With the COVID-19 pandemic bringing about a series of travel bans, lockdowns and partial shutdowns worldwide, officials in an ever-increasing number of US states have announced mandatory “stay at home” orders to curb the spread of the virus.
Last week, some areas asked citizens to "shelter in place," a phrase that has various meanings depending on the situation. In the case of dangers posed by bombings, shootings or radiological and chemical defense scenarios, it means to seek safety within the building one already occupies rather than evacuating the area or seeking a community emergency shelter. When it is implemented as a strategy for suppressing an epidemic, it means that people should stay in the safety of their homes to avoid spreading infection or becoming infected themselves.
On March 19, Californian governor Gavin Newsom made an order for people to remain in their residences unless they have a vital reason for going out, and less than five days later, other states had rushed to follow suit, including Connecticut, Delaware, Hawaii, Illinois, Indiana, Louisiana, Massachusetts, Michigan, New Jersey, New York, Ohio, Oregon, Washington, and West Virginia. Several more states ordered nonessential businesses to close but didn’t issue full stay-at-home orders.

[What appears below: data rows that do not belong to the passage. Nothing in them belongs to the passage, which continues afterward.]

-- pv_equiv track=rewrite | github.com/altancabal/hotelsoffers-recommender | main.py | getBestFlight
-- ===== SOURCE A (Python) =====
-- def getBestFlight(flights):
--   best_flight = {}
--   lowest_flight_price = 5000 #Setting a maximum of $5000 for a flight
--   for flight in flights:
--     if flight["price"] < lowest_flight_price:
--       lowest_flight_price = flight["price"]
--       best_flight = flight
--
--   return best_flight
-- ===== SOURCE B (Python) =====
-- def getBestFlight(flights):
--   ordered = sorted(flights, key=lambda f: f["price"])
--   if ordered and ordered[0]["price"] < 5000:
--     return ordered[0]
--   return {}
-- ===== Notes on version B (the rewrite author's own statement) =====
-- stated objective: alternative
-- what changed: Replaces the manual min-tracking loop with a stable sort by price followed by a single cap check on the first element (stability preserves A's first-wins tie-breaking).
import Mathlib
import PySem

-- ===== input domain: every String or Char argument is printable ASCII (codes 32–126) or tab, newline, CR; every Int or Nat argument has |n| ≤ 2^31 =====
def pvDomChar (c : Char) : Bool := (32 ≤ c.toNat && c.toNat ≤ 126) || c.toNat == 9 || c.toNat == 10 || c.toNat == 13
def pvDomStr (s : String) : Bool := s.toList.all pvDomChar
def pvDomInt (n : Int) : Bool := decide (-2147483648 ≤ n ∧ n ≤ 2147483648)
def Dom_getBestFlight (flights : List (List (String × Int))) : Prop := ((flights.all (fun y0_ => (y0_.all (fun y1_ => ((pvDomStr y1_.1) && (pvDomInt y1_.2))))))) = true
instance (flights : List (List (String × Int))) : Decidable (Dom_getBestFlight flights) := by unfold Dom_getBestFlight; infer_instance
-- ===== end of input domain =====

-- B replaces A's min-tracking loop with a stable sort by price plus a cap check on the head (alternative decomposition, not faster); return-value equivalence only.


-- ===== PORT A =====
def getBestFlight (flights : List (List (String × Int))) : List (String × Int) :=
  (flights.foldl
    (fun (st : List (String × Int) × Int) flight =>
      match List.lookup "price" flight with
      | some p => if p < st.2 then (flight, p) else st
      | none => st)   -- flight["price"] raises KeyError here; such inputs are excluded by Pre_
    (([] : List (String × Int)), (5000 : Int))).1

-- ===== PORT B =====
-- f["price"] as the sort key; the none branch (KeyError in Python) is outside Pre_
def pvKey (f : List (String × Int)) : Int := (List.lookup "price" f).getD 0

def getBestFlight_alt (flights : List (List (String × Int))) : List (String × Int) :=
  match PySem.List.sorted flights pvKey false with
  | [] => []
  | m :: _ => if pvKey m < 5000 then m else []

-- ===== PRECONDITION & SPEC =====
-- Pre_ excludes exactly the inputs on which A raises KeyError: a flight with no "price" key.
def Pre_getBestFlight (flights : List (List (String × Int))) : Prop :=
  (flights.all (fun f => (List.lookup "price" f).isSome)) = true
instance (flights : List (List (String × Int))) : Decidable (Pre_getBestFlight flights) := by unfold Pre_getBestFlight; infer_instance
def pvWitness_getBestFlight : (List (List (String × Int))) := ([[("price", 100)], [("price", 42), ("to", 7)]])

def Spec_getBestFlight (flights : List (List (String × Int))) (out : List (String × Int)) : Prop := out = getBestFlight_alt flights
instance (flights : List (List (String × Int))) (out : List (String × Int)) : Decidable (Spec_getBestFlight flights out) := by unfold Spec_getBestFlight; infer_instance

-- ===== CLAIM (what is proved, stated in full; the proofs are below) =====
def Claim_equal_getBestFlight : Prop := ∀ (flights : List (List (String × Int))), Dom_getBestFlight flights → Pre_getBestFlight flights → Spec_getBestFlight flights (getBestFlight flights)

-- ===== LEMMAS AND PROOFS =====

-- result and running-minimum read off a (stably sorted) accumulator
def pvRes (acc : List (List (String × Int))) : List (String × Int) :=
  match acc with
  | [] => []
  | h :: _ => if pvKey h < 5000 then h else []

def pvLow (acc : List (List (String × Int))) : Int :=
  match acc with
  | [] => 5000
  | h :: _ => if pvKey h < 5000 then pvKey h else 5000

def pvStepA (st : List (String × Int) × Int) (flight : List (String × Int)) : List (String × Int) × Int :=
  match List.lookup "price" flight with
  | some p => if p < st.2 then (flight, p) else st
  | none => st

lemma pv_inv (flights : List (List (String × Int)))
    (h : ∀ f ∈ flights, (List.lookup "price" f).isSome = true) :
    ∀ (st : List (String × Int) × Int) (acc : List (List (String × Int))),
    st.1 = pvRes acc → st.2 = pvLow acc →
    (flights.foldl pvStepA st).1
      = pvRes (flights.foldl (fun acc x => PySem.List.insertBy (fun a b => decide (pvKey a < pvKey b)) x acc) acc) ∧
    (flights.foldl pvStepA st).2
      = pvLow (flights.foldl (fun acc x => PySem.List.insertBy (fun a b => decide (pvKey a < pvKey b)) x acc) acc) := by
  induction flights with
  | nil => intro st acc h1 h2; exact ⟨h1, h2⟩
  | cons f fs ih =>
    intro st acc h1 h2
    obtain ⟨p, hp⟩ := Option.isSome_iff_exists.mp (h f (by simp))
    have hkf : pvKey f = p := by simp [pvKey, hp]
    have hfs : ∀ g ∈ fs, (List.lookup "price" g).isSome = true := fun g hg => h g (by simp [hg])
    simp only [List.foldl_cons]
    apply ih hfs <;>
    · cases acc with
      | nil =>
        simp [pvRes, pvLow] at h1 h2
        simp [pvStepA, hp, h2, PySem.List.insertBy, pvRes, pvLow, hkf]
        split_ifs <;> simp_all
      | cons a t =>
        by_cases ha : pvKey a < 5000 <;> by_cases hfa : p < pvKey a <;>
          simp [pvRes, pvLow, ha] at h1 h2 <;>
          (try have hp5 : ¬ p < 5000 := by omega) <;>
          (try have hp5' : p < 5000 := by omega) <;>
          simp [pvStepA, hp, PySem.List.insertBy, hkf, hfa, pvRes, pvLow, h1, h2, ha] <;>
          first | rfl | omega | (intro h; omega) | (split_ifs <;> (first | rfl | omega | simp_all))

-- ===== VERDICT (by name: the statement is the Claim_ definition above) =====
theorem getBestFlight_spec : Claim_equal_getBestFlight := by
  intro flights _ hpre
  unfold Spec_getBestFlight getBestFlight getBestFlight_alt
  have h : ∀ f ∈ flights, (List.lookup "price" f).isSome = true := by
    intro f hf
    exact (List.all_eq_true.mp hpre) f hf
  have := (pv_inv flights h (([], 5000)) [] rfl rfl).1
  rw [show (fun (st : List (String × Int) × Int) flight =>
      match List.lookup "price" flight with
      | some p => if p < st.2 then (flight, p) else st
      | none => st) = pvStepA from rfl]
  rw [this, PySem.List.sorted_eq_foldl_insertBy flights pvKey]
  cases hs : List.foldl (fun acc x => PySem.List.insertBy (fun a b => decide (pvKey a < pvKey b)) x acc) [] flights <;> simp [pvRes]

Though the details vary according to state, in general, these directives mean people should only go out for healthcare reasons, or to get food, medical supplies or other essentials. Going outside for exercise or to walk the dog is permitted, as long as proper social distancing measures are practised with people staying at least six feet away from each other. Those at risk of severe illness from COVID-19 should not go out at all, but people can leave their homes to care for a relative or a friend. The restrictions will remain in place until further notice.

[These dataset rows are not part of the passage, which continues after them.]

-- pv_equiv track=rewrite | github.com/danielcs88/Advent-of-Code | 2015/day03.py | part_two_simple
-- ===== SOURCE A (Python) =====
-- def part_two_simple(input_str: str) -> dict[tuple[int, int], int]:
--     houses = {}
--     x, y = 0, 0
--     houses[(x, y)] = 1
--
--     for sign in input_str:
--         match sign:
--             case "<":
--                 x -= 1
--             case ">":
--                 x += 1
--             case "^":
--                 y += 1
--             case "v":
--                 y -= 1
--         houses[(x, y)] = 1
--     return houses
-- ===== SOURCE B (Python) =====
-- def part_two_simple(input_str: str) -> dict[tuple[int, int], int]:
--     # Divide and conquer: the trail of a movement string is the trail of its first
--     # half followed by the trail of its second half translated by the first half's
--     # endpoint (the walk is translation invariant).
--     DELTA = {"<": (-1, 0), ">": (1, 0), "^": (0, 1), "v": (0, -1)}
--
--     def walk(s):
--         n = len(s)
--         if n == 0:
--             return []
--         if n == 1:
--             return [DELTA.get(s, (0, 0))]
--         m = n // 2
--         left = walk(s[:m])
--         right = walk(s[m:])
--         ex, ey = left[-1]
--         return left + [(ex + qx, ey + qy) for qx, qy in right]
--
--     return dict.fromkeys([(0, 0)] + walk(input_str), 1)
-- ===== Notes on version B (the rewrite author's own statement) =====
-- stated objective: alternative
-- what changed: B replaces A's single mutating pass (update x,y and insert into the dict per character) with a divide-and-conquer walk: it recursively computes the trail of each half of the string and translates the second half's trail by the first half's endpoint, then builds the dict in one shot with dict.fromkeys.
import Mathlib
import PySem

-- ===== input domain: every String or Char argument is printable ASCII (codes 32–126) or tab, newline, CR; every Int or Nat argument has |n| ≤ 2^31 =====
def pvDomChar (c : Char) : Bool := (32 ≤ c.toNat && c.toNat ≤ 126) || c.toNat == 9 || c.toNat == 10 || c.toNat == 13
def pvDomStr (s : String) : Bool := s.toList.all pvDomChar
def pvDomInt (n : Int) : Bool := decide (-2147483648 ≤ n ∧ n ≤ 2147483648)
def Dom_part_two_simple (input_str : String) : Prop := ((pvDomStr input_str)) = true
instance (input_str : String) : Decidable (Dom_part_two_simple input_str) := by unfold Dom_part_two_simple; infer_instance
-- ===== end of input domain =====

-- B computes the trail by divide and conquer (trail of each half, second half translated by
-- the first half's endpoint) and dedups it in one shot, instead of A's in-loop dict insertion.

-- ===== PORT A =====
-- A's loop state: (houses, x, y); the match on sign becomes the if-chain in source order.
def part_two_simple (input_str : String) : List (Int × Int × Int) :=
  let houses : PySem.Dict (Int × Int) Int := (PySem.Dict.empty).insert (0, 0) 1
  let st := input_str.toList.foldl
    (fun (s : PySem.Dict (Int × Int) Int × Int × Int) sign =>
      let xy : Int × Int :=
        if sign = '<' then (s.2.1 - 1, s.2.2)
        else if sign = '>' then (s.2.1 + 1, s.2.2)
        else if sign = '^' then (s.2.1, s.2.2 + 1)
        else if sign = 'v' then (s.2.1, s.2.2 - 1)
        else (s.2.1, s.2.2)
      (s.1.insert xy 1, xy)) (houses, 0, 0)
  st.1.items.map (fun p => (p.1.1, p.1.2, p.2))

-- ===== PORT B =====
-- the DELTA table with its .get default
def pvDelta (c : Char) : Int × Int :=
  if c = '<' then (-1, 0)
  else if c = '>' then (1, 0)
  else if c = '^' then (0, 1)
  else if c = 'v' then (0, -1)
  else (0, 0)

-- Source B's walk: divide and conquer on the two halves of the string
def pvWalk (cs : List Char) : List (Int × Int) :=
  if cs.length = 0 then []
  else if cs.length = 1 then cs.map pvDelta
  else
    let m := cs.length / 2
    let l := pvWalk (cs.take m)
    let r := pvWalk (cs.drop m)
    let e := l.getLastD (0, 0)   -- left[-1]; left is nonempty here since m ≥ 1
    l ++ r.map (fun q => (e.1 + q.1, e.2 + q.2))
termination_by cs.length
decreasing_by
  · simp only [List.length_take]; omega
  · simp only [List.length_drop]; omega

def part_two_simple_alt (input_str : String) : List (Int × Int × Int) :=
  let positions := (0, 0) :: pvWalk input_str.toList
  -- dict.fromkeys(positions, 1): first occurrences in order, each with value 1
  (PySem.List.dedup positions).map (fun p => (p.1, p.2, (1 : Int)))

-- ===== PRECONDITION & SPEC =====
def Spec_part_two_simple (input_str : String) (out : List (Int × Int × Int)) : Prop := out = part_two_simple_alt input_str
instance (input_str : String) (out : List (Int × Int × Int)) : Decidable (Spec_part_two_simple input_str out) := by unfold Spec_part_two_simple; infer_instance

-- ===== CLAIM (what is proved, stated in full; the proofs are below) =====
def Claim_equal_part_two_simple : Prop := ∀ (input_str : String), Dom_part_two_simple input_str → Spec_part_two_simple input_str (part_two_simple input_str)

-- ===== LEMMAS AND PROOFS =====

-- the common normal form: the sequence of positions visited after the start point
def pvTrace (p : Int × Int) : List Char → List (Int × Int)
  | [] => []
  | c :: cs =>
      let q := (p.1 + (pvDelta c).1, p.2 + (pvDelta c).2)
      q :: pvTrace q cs

-- A's if-chain step is "add pvDelta c"
lemma pvStepA_eq (x y : Int) (c : Char) :
    (if c = '<' then (x - 1, y)
     else if c = '>' then (x + 1, y)
     else if c = '^' then (x, y + 1)
     else if c = 'v' then (x, y - 1)
     else (x, y)) = (x + (pvDelta c).1, y + (pvDelta c).2) := by
  unfold pvDelta; split_ifs <;> simp <;> ring

-- A's fold: the dict component is an insert-fold over the trace
lemma pvTraceA (cs : List Char) : ∀ (d : PySem.Dict (Int × Int) Int) (x y : Int),
    (cs.foldl
      (fun (s : PySem.Dict (Int × Int) Int × Int × Int) sign =>
        let xy : Int × Int :=
          if sign = '<' then (s.2.1 - 1, s.2.2)
          else if sign = '>' then (s.2.1 + 1, s.2.2)
          else if sign = '^' then (s.2.1, s.2.2 + 1)
          else if sign = 'v' then (s.2.1, s.2.2 - 1)
          else (s.2.1, s.2.2)
        (s.1.insert xy 1, xy)) (d, x, y)).1
    = (pvTrace (x, y) cs).foldl (fun d q => d.insert q 1) d := by
  induction cs with
  | nil => intro d x y; simp [pvTrace]
  | cons c cs ih =>
      intro d x y
      simp only [List.foldl_cons, pvTrace, pvStepA_eq x y c]
      exact ih _ _ _

-- the walk is translation invariant
lemma pvTrace_shift (cs : List Char) : ∀ (a b x y : Int),
    pvTrace (a + x, b + y) cs = (pvTrace (x, y) cs).map (fun q => (a + q.1, b + q.2)) := by
  induction cs with
  | nil => intro a b x y; simp [pvTrace]
  | cons c cs ih =>
      intro a b x y
      have h1 : a + x + (pvDelta c).1 = a + (x + (pvDelta c).1) := by ring
      have h2 : b + y + (pvDelta c).2 = b + (y + (pvDelta c).2) := by ring
      simp only [pvTrace, List.map_cons, h1, h2]
      exact congrArg _ (ih a b _ _)

-- the trail of a concatenation: first trail, then the rest from its endpoint
lemma pvTrace_append (l : List Char) : ∀ (r : List Char) (p : Int × Int),
    pvTrace p (l ++ r) = pvTrace p l ++ pvTrace ((pvTrace p l).getLastD p) r := by
  induction l with
  | nil => intro r p; simp [pvTrace]
  | cons c l ih =>
      intro r p
      simp only [List.cons_append, pvTrace, List.getLastD_cons]
      rw [ih]

-- Source B's divide-and-conquer walk computes exactly the trace from the origin
lemma pvWalk_eq_aux (n : Nat) : ∀ (cs : List Char), cs.length ≤ n → pvWalk cs = pvTrace (0, 0) cs := by
  induction n with
  | zero =>
      intro cs h
      have : cs = [] := List.eq_nil_of_length_eq_zero (by omega)
      subst this
      rw [pvWalk]; simp [pvTrace]
  | succ n ih =>
      intro cs h
      rw [pvWalk]
      split_ifs with h0 h1
      · have : cs = [] := List.eq_nil_of_length_eq_zero h0
        subst this; simp [pvTrace]
      · obtain ⟨c, hc⟩ := List.length_eq_one_iff.mp h1
        subst hc; simp [pvTrace]
      · dsimp only
        rw [ih _ (by simp only [List.length_take]; omega),
            ih _ (by simp only [List.length_drop]; omega)]
        have hsplit : cs = cs.take (cs.length / 2) ++ cs.drop (cs.length / 2) := (List.take_append_drop _ _).symm
        conv_rhs => rw [hsplit]
        rw [pvTrace_append]
        congr 1
        set e := (pvTrace (0, 0) (cs.take (cs.length / 2))).getLastD (0, 0) with he
        have : e = (e.1 + 0, e.2 + 0) := by simp
        rw [this, pvTrace_shift]
        simp

lemma pvWalk_eq (cs : List Char) : pvWalk cs = pvTrace (0, 0) cs :=
  pvWalk_eq_aux cs.length cs le_rfl

-- every value in the dict built by the insert-fold is 1
lemma pvAllOne (ps : List (Int × Int)) : ∀ (d : PySem.Dict (Int × Int) Int),
    (∀ k, d.getD k 1 = 1) →
    ∀ k, (ps.foldl (fun d q => d.insert q 1) d).getD k 1 = 1 := by
  induction ps with
  | nil => intro d h k; exact h k
  | cons p ps ih =>
      intro d h k
      refine ih _ (fun k => ?_) k
      rw [PySem.Dict.getD_insert]
      split <;> [rfl; exact h k]

-- the insert-fold from empty, as items: exactly dict.fromkeys(ps, 1)
lemma pvItemsFold (ps : List (Int × Int)) :
    (ps.foldl (fun d q => d.insert q 1) (PySem.Dict.empty)).items
    = (PySem.List.dedup ps).map (fun k => (k, (1 : Int))) := by
  have hnd : (ps.foldl (fun d q => d.insert q 1) (PySem.Dict.empty : PySem.Dict (Int × Int) Int)).keys.Nodup :=
    PySem.Dict.nodup_keys_foldl_insert ps (fun _ _ => (1 : Int)) _ PySem.Dict.nodup_keys_empty
  have hk : (ps.foldl (fun d q => d.insert q 1) (PySem.Dict.empty : PySem.Dict (Int × Int) Int)).keys
      = PySem.Set.ofList ps := by
    simpa using PySem.Dict.keys_foldl_insert ps (fun _ _ => (1 : Int)) PySem.Dict.empty
  rw [PySem.Dict.items_eq_map_keys _ hnd 1, hk]
  have hone := pvAllOne ps PySem.Dict.empty (fun k => by simp [pysem])
  refine List.map_congr_left (fun k _ => ?_)
  simp [hone k]

-- ===== VERDICT (by name: the statement is the Claim_ definition above) =====
theorem part_two_simple_spec : Claim_equal_part_two_simple := by
  intro input_str _
  unfold Spec_part_two_simple part_two_simple part_two_simple_alt
  dsimp only
  rw [pvTraceA, pvWalk_eq]
  have : ((0, 0) :: pvTrace (0, 0) input_str.toList).foldl
      (fun (d : PySem.Dict (Int × Int) Int) q => d.insert q 1) PySem.Dict.empty
      = (pvTrace (0, 0) input_str.toList).foldl (fun d q => d.insert q 1)
          ((PySem.Dict.empty).insert (0, 0) 1) := by
    simp
  rw [← this, pvItemsFold]
  simp [List.map_map, Function.comp]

On the whole, schools, movie theaters, gyms and recreation facilities are closed, but essential personnel – those working in healthcare, emergency response and media – can still go to work, as can those employed in grocery stores, banks and gas stations. Hardware stores, food banks and laundromats are allowed to operate; bars and restaurants are closed to customers, but they can continue providing delivery and takeout services.
Though Newsom estimates that 25.5 million Californians may become infected with the virus, he said the order to stay at home would not be enforced by law enforcement, as he is confident that the people of California will abide by it and do the right thing. Other states took a harder line. "These are not helpful hints," New York governor Andrew Cuomo said at his press conference Friday. "These are legal provisions, they will be enforced, there will be a civil fine and mandatory closure for any business that's not in compliance."
On the West Coast, Oregon governor Kate Brown said much the same, with her office stressing that “failure to comply with the order will be considered an immediate danger to public health and subject to a Class C misdemeanor.”
Violations in Illinois could also warrant a misdemeanor charge, but governor JB Pritzker said at a press conference that they’re “calling on people to use their best judgment to follow the guidance that we’re giving them.”
“We are doing all that we can to maintain as much normalcy as possible while taking the steps that we must to protect you,” he continued. “But ultimately you can’t have a livelihood if you don’t have your life.”